Bab Seratus Lima: Raja Serigala Bermutasi
Saat ini, Raja Perak sedang berbaring di sudut ruang tamu, memejamkan mata untuk beristirahat.
Di sampingnya, macan tutul mutan juga sedang berbaring. Kedua makhluk dengan ukuran tubuh yang serupa ini tampak memiliki hubungan yang cukup akrab, bahkan mereka tidur dengan posisi saling berdekatan.
"Makhluk ini, dia benar-benar tidak membiarkanku menyentuhnya, ya," gumam Xu Xin dengan nada pasrah.

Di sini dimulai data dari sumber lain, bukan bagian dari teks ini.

-- pv_equiv track=rewrite | github.com/LukasYan30/MPFormer | utils/distill.py | _factor_hw_from_num_tokens
-- ===== SOURCE A (Python) =====
-- from typing import Dict, Optional, Tuple, List, Any, Union
--
-- def _factor_hw_from_num_tokens(
--
--     n_tokens: int,
--     target_hw: Optional[Tuple[int, int]] = None,
-- ) -> Optional[Tuple[int, int]]:
--     """
--     Factor n_tokens into (h, w). Prefer shapes close to target_hw if provided.
--     """
--     if n_tokens <= 0:
--         return None
--
--     pairs = []
--     s = int(n_tokens ** 0.5)
--     for h in range(1, s + 1):
--         if n_tokens % h == 0:
--             w = n_tokens // h
--             pairs.append((h, w))
--             if h != w:
--                 pairs.append((w, h))
--
--     if len(pairs) == 0:
--         return None
--
--     if target_hw is None:
--         pairs.sort(key=lambda x: abs(x[0] - x[1]))
--         return pairs[0]
--
--     th, tw = int(target_hw[0]), int(target_hw[1])
--
--     def score(hw):
--         h, w = hw
--         return abs(h - th) + abs(w - tw)
--
--     pairs.sort(key=score)
--     return pairs[0]
-- ===== SOURCE B (Python) =====
-- from typing import Optional, Tuple
--
--
-- def _factor_hw_from_num_tokens(
--     n_tokens: int,
--     target_hw: Optional[Tuple[int, int]] = None,
-- ) -> Optional[Tuple[int, int]]:
--     """
--     Factor n_tokens into (h, w), preferring shapes close to target_hw.
--     Single divisor scan keeping a running best; no pair list, no sort.
--     """
--     if n_tokens <= 0:
--         return None
--
--     if target_hw is None:
--         def score(hw):
--             return abs(hw[0] - hw[1])
--     else:
--         th, tw = int(target_hw[0]), int(target_hw[1])
--
--         def score(hw):
--             return abs(hw[0] - th) + abs(hw[1] - tw)
--
--     best = None
--     best_score = None
--     for h in range(1, int(n_tokens ** 0.5) + 1):
--         if n_tokens % h == 0:
--             w = n_tokens // h
--             for cand in (((h, w), (w, h)) if h != w else ((h, w),)):
--                 sc = score(cand)
--                 if best is None or sc < best_score:
--                     best, best_score = cand, sc
--     return best
-- ===== Notes on version B (the rewrite author's own statement) =====
-- stated objective: simpler
-- what changed: B drops the pairs list and the stable sort entirely: it scans divisors once, scoring each candidate (h,w) then (w,h) and keeping a strict-less running best, which reproduces the stable sort's first-minimum tie-break.
import Mathlib
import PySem

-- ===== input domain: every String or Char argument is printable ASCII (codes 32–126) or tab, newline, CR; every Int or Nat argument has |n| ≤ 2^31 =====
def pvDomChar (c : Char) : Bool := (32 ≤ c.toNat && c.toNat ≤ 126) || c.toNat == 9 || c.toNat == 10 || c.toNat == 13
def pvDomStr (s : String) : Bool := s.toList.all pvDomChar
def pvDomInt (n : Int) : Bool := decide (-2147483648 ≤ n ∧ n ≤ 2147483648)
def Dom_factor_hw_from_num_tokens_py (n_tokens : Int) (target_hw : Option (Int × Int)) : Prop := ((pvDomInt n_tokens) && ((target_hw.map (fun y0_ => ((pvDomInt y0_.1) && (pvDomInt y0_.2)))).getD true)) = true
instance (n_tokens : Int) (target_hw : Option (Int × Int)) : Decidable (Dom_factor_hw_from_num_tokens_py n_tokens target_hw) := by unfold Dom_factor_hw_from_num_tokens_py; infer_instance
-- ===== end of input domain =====

-- B drops A's pair list and stable sort: one divisor scan keeps a running (strict-less) best pair. Same return value; no side effects.

-- ===== PORT A =====
def factor_hw_from_num_tokens_py (n_tokens : Int) (target_hw : Option (Int × Int)) : Option (Int × Int) :=
  if n_tokens ≤ 0 then none
  else
    -- s = int(n_tokens ** 0.5): exact as Nat.sqrt for 0 < n_tokens ≤ 2^31 (double sqrt is correctly rounded there)
    let s : Int := (Nat.sqrt n_tokens.toNat : Int)
    let pairs : List (Int × Int) :=
      (PySem.List.pyRange 1 (s + 1) 1).foldl (fun ps h =>
        if PySem.Int.mod n_tokens h == 0 then
          let w := PySem.Int.floordiv n_tokens h
          let ps' := ps ++ [(h, w)]
          if h != w then ps' ++ [(w, h)] else ps'
        else ps) []
    if pairs.length == 0 then none
    else
      match target_hw with
      | none =>
          match PySem.List.sorted pairs (fun x => |x.1 - x.2|) with
          | p :: _ => some p
          | [] => none          -- unreachable: guarded by the length check (pairs[0])
      | some (th, tw) =>
          match PySem.List.sorted pairs (fun x => |x.1 - th| + |x.2 - tw|) with
          | p :: _ => some p
          | [] => none          -- unreachable: guarded by the length check (pairs[0])

-- ===== PORT B =====
def factor_hw_from_num_tokens_py_alt (n_tokens : Int) (target_hw : Option (Int × Int)) : Option (Int × Int) :=
  if n_tokens ≤ 0 then none
  else
    let score : Int × Int → Int :=
      match target_hw with
      | none => fun hw => |hw.1 - hw.2|
      | some (th, tw) => fun hw => |hw.1 - th| + |hw.2 - tw|
    let s : Int := (Nat.sqrt n_tokens.toNat : Int)   -- int(n_tokens ** 0.5), exact on the domain as in port A
    (PySem.List.pyRange 1 (s + 1) 1).foldl (fun best h =>
      if PySem.Int.mod n_tokens h == 0 then
        let w := PySem.Int.floordiv n_tokens h
        (if h != w then [(h, w), (w, h)] else [(h, w)]).foldl (fun best cand =>
          match best with
          | none => some cand
          | some b => if score cand < score b then some cand else some b) best
      else best) none

-- ===== PRECONDITION & SPEC =====
def Spec_factor_hw_from_num_tokens_py (n_tokens : Int) (target_hw : Option (Int × Int)) (out : Option (Int × Int)) : Prop := out = factor_hw_from_num_tokens_py_alt n_tokens target_hw
instance (n_tokens : Int) (target_hw : Option (Int × Int)) (out : Option (Int × Int)) : Decidable (Spec_factor_hw_from_num_tokens_py n_tokens target_hw out) := by unfold Spec_factor_hw_from_num_tokens_py; infer_instance

-- ===== CLAIM (what is proved, stated in full; the proofs are below) =====
def Claim_equal_factor_hw_from_num_tokens_py : Prop := ∀ (n_tokens : Int) (target_hw : Option (Int × Int)), Dom_factor_hw_from_num_tokens_py n_tokens target_hw → Spec_factor_hw_from_num_tokens_py n_tokens target_hw (factor_hw_from_num_tokens_py n_tokens target_hw)

-- ===== LEMMAS AND PROOFS =====

-- the candidate pairs contributed by one divisor test h (empty when h does not divide n)
def pvCands (n h : Int) : List (Int × Int) :=
  if PySem.Int.mod n h == 0 then
    let w := PySem.Int.floordiv n h
    if h != w then [(h, w), (w, h)] else [(h, w)]
  else []

-- running first-strict-min over a nonempty prefix
def pvRunMin (k : Int × Int → Int) (a : Int × Int) (l : List (Int × Int)) : Int × Int :=
  l.foldl (fun b x => if k x < k b then x else b) a

-- B's optional running best
def pvBest (k : Int × Int → Int) : Option (Int × Int) → Int × Int → Option (Int × Int) :=
  fun best cand =>
    match best with
    | none => some cand
    | some b => if k cand < k b then some cand else some b

lemma pvBest_some (k : Int × Int → Int) (l : List (Int × Int)) :
    ∀ a, l.foldl (pvBest k) (some a) = some (pvRunMin k a l) := by
  induction l with
  | nil => intro a; rfl
  | cons x t ih =>
      intro a
      simp only [List.foldl_cons, pvBest, pvRunMin]
      by_cases h : k x < k a <;> simp [h, ih, pvRunMin]

lemma pvBest_flatMap (k : Int × Int → Int) (g : Int → List (Int × Int)) (r : List Int) :
    ∀ b, r.foldl (fun b h => (g h).foldl (pvBest k) b) b = (r.flatMap g).foldl (pvBest k) b := by
  induction r with
  | nil => intro b; rfl
  | cons x t ih => intro b; simp [List.flatMap_cons, List.foldl_append, ih]

-- head of the stable insertion sort is the first element of minimal key
lemma pvHead_foldl_insertBy (k : Int × Int → Int) (l : List (Int × Int)) :
    ∀ (a : Int × Int) (t : List (Int × Int)), ∃ t',
      l.foldl (fun ys x => PySem.List.insertBy (fun u v => decide (k u < k v)) x ys) (a :: t)
        = pvRunMin k a l :: t' := by
  induction l with
  | nil => intro a t; exact ⟨t, rfl⟩
  | cons x l ih =>
      intro a t
      have hins : PySem.List.insertBy (fun u v => decide (k u < k v)) x (a :: t)
          = if k x < k a then x :: a :: t else a :: PySem.List.insertBy (fun u v => decide (k u < k v)) x t := by
        simp [PySem.List.insertBy]
      by_cases h : k x < k a
      · simp only [List.foldl_cons, hins, if_pos h]
        obtain ⟨t', ht'⟩ := ih x (a :: t)
        exact ⟨t', by simpa [pvRunMin, h] using ht'⟩
      · simp only [List.foldl_cons, hins, if_neg h]
        obtain ⟨t', ht'⟩ := ih a (PySem.List.insertBy (fun u v => decide (k u < k v)) x t)
        exact ⟨t', by simpa [pvRunMin, h] using ht'⟩

lemma pvSorted_cons (k : Int × Int → Int) (p : Int × Int) (rest : List (Int × Int)) :
    ∃ t', PySem.List.sorted (p :: rest) k = pvRunMin k p rest :: t' := by
  rw [PySem.List.sorted_eq_foldl_insertBy]
  simp only [List.foldl_cons]
  have h1 : PySem.List.insertBy (fun u v => decide (k u < k v)) p ([] : List (Int × Int)) = [p] := by
    simp [PySem.List.insertBy]
  rw [h1]
  exact pvHead_foldl_insertBy k rest p []

-- A's sorted-head equals B's running best, for any key and pair list
lemma pvHead_eq_best (k : Int × Int → Int) (pairs : List (Int × Int)) :
    (match PySem.List.sorted pairs k with
      | p :: _ => some p
      | [] => none) = pairs.foldl (pvBest k) none := by
  cases pairs with
  | nil => rfl
  | cons p rest =>
      obtain ⟨t', ht'⟩ := pvSorted_cons k p rest
      rw [ht']
      rw [List.foldl_cons, show pvBest k none p = some p from rfl, pvBest_some]

-- A's pair-list builder step is an append of pvCands
lemma pvBuilder_eq_flatMap (n : Int) (r : List Int) :
    r.foldl (fun ps h =>
      if PySem.Int.mod n h == 0 then
        let w := PySem.Int.floordiv n h
        let ps' := ps ++ [(h, w)]
        if h != w then ps' ++ [(w, h)] else ps'
      else ps) [] = r.flatMap (pvCands n) := by
  have hstep : (fun (ps : List (Int × Int)) (h : Int) =>
      if PySem.Int.mod n h == 0 then
        let w := PySem.Int.floordiv n h
        let ps' := ps ++ [(h, w)]
        if h != w then ps' ++ [(w, h)] else ps'
      else ps) = fun ps h => ps ++ pvCands n h := by
    funext ps h
    simp only [pvCands]
    split_ifs <;> simp
  rw [hstep, PySem.List.foldl_append_eq_flatMap]
  simp

-- ===== VERDICT (by name: the statement is the Claim_ definition above) =====
theorem factor_hw_from_num_tokens_py_spec : Claim_equal_factor_hw_from_num_tokens_py := by
  intro n t _hdom
  unfold Spec_factor_hw_from_num_tokens_py factor_hw_from_num_tokens_py factor_hw_from_num_tokens_py_alt
  by_cases hn : n ≤ 0
  · simp [hn]
  · simp only [if_neg hn]
    set r := PySem.List.pyRange 1 ((Nat.sqrt n.toNat : Int) + 1) 1 with hr
    have hB : ∀ (k : Int × Int → Int),
        r.foldl (fun best h =>
          if PySem.Int.mod n h == 0 then
            let w := PySem.Int.floordiv n h
            (if h != w then [(h, w), (w, h)] else [(h, w)]).foldl (pvBest k) best
          else best) none = (r.flatMap (pvCands n)).foldl (pvBest k) none := by
      intro k
      rw [← pvBest_flatMap k (pvCands n) r none]
      apply PySem.List.foldl_congr_mem
      intro b h _
      by_cases h1 : (PySem.Int.mod n h == 0) = true
      · simp only [pvCands, if_pos h1]
      · simp only [pvCands, if_neg h1, List.foldl_nil]
    rw [pvBuilder_eq_flatMap n r]
    set pairs := r.flatMap (pvCands n) with hp
    have main : ∀ (k : Int × Int → Int),
        (if (pairs.length == 0) = true then none
         else match PySem.List.sorted pairs k with
              | p :: _ => some p
              | [] => none)
          = r.foldl (fun best h =>
              if PySem.Int.mod n h == 0 then
                let w := PySem.Int.floordiv n h
                (if h != w then [(h, w), (w, h)] else [(h, w)]).foldl (pvBest k) best
              else best) none := by
      intro k
      by_cases hq : pairs.length = 0
      · have hnil : pairs = [] := List.eq_nil_of_length_eq_zero hq
        rw [if_pos (by simp [hq])]
        rw [hB k, hnil]
        rfl
      · rw [if_neg (by simp [hq])]
        exact (pvHead_eq_best k pairs).trans (hB k).symm
    cases t with
    | none => exact main (fun x => |x.1 - x.2|)
    | some thw =>
        obtain ⟨th, tw⟩ := thw
        exact main (fun x => |x.1 - th| + |x.2 - tw|)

Memutuskan apakah akan membiarkan Raja Perak bermutasi adalah masalah yang perlu dipertimbangkan dengan matang. Hal pertama yang harus dipertimbangkan adalah apakah Raja Perak akan kehilangan akal sehatnya setelah bermutasi.
Sebenarnya, meskipun Raja Perak kehilangan kendali diri, Xu Xin masih bisa menekannya dengan kontrak tunggangan, sama seperti kelelawar yang ia kontrak sebagai binatang mutan, yang tetap patuh sepenuhnya pada perintahnya. Namun, setelah menghabiskan beberapa hari bersama Raja Perak dan melalui pertempuran yang sangat berbahaya, mereka telah memiliki ikatan yang kuat. Seekor Raja Perak yang memiliki kehendak sendiri dan mampu bekerja sama dengan Xu Xin tentu jauh lebih berharga daripada seekor Raja Perak yang hanya sekadar mengikuti perintah. Selain itu, Xu Xin tidak ingin Raja Perak kehilangan jati dirinya; ia sudah menganggapnya sebagai rekan, bukan sekadar alat pelaksana perintah.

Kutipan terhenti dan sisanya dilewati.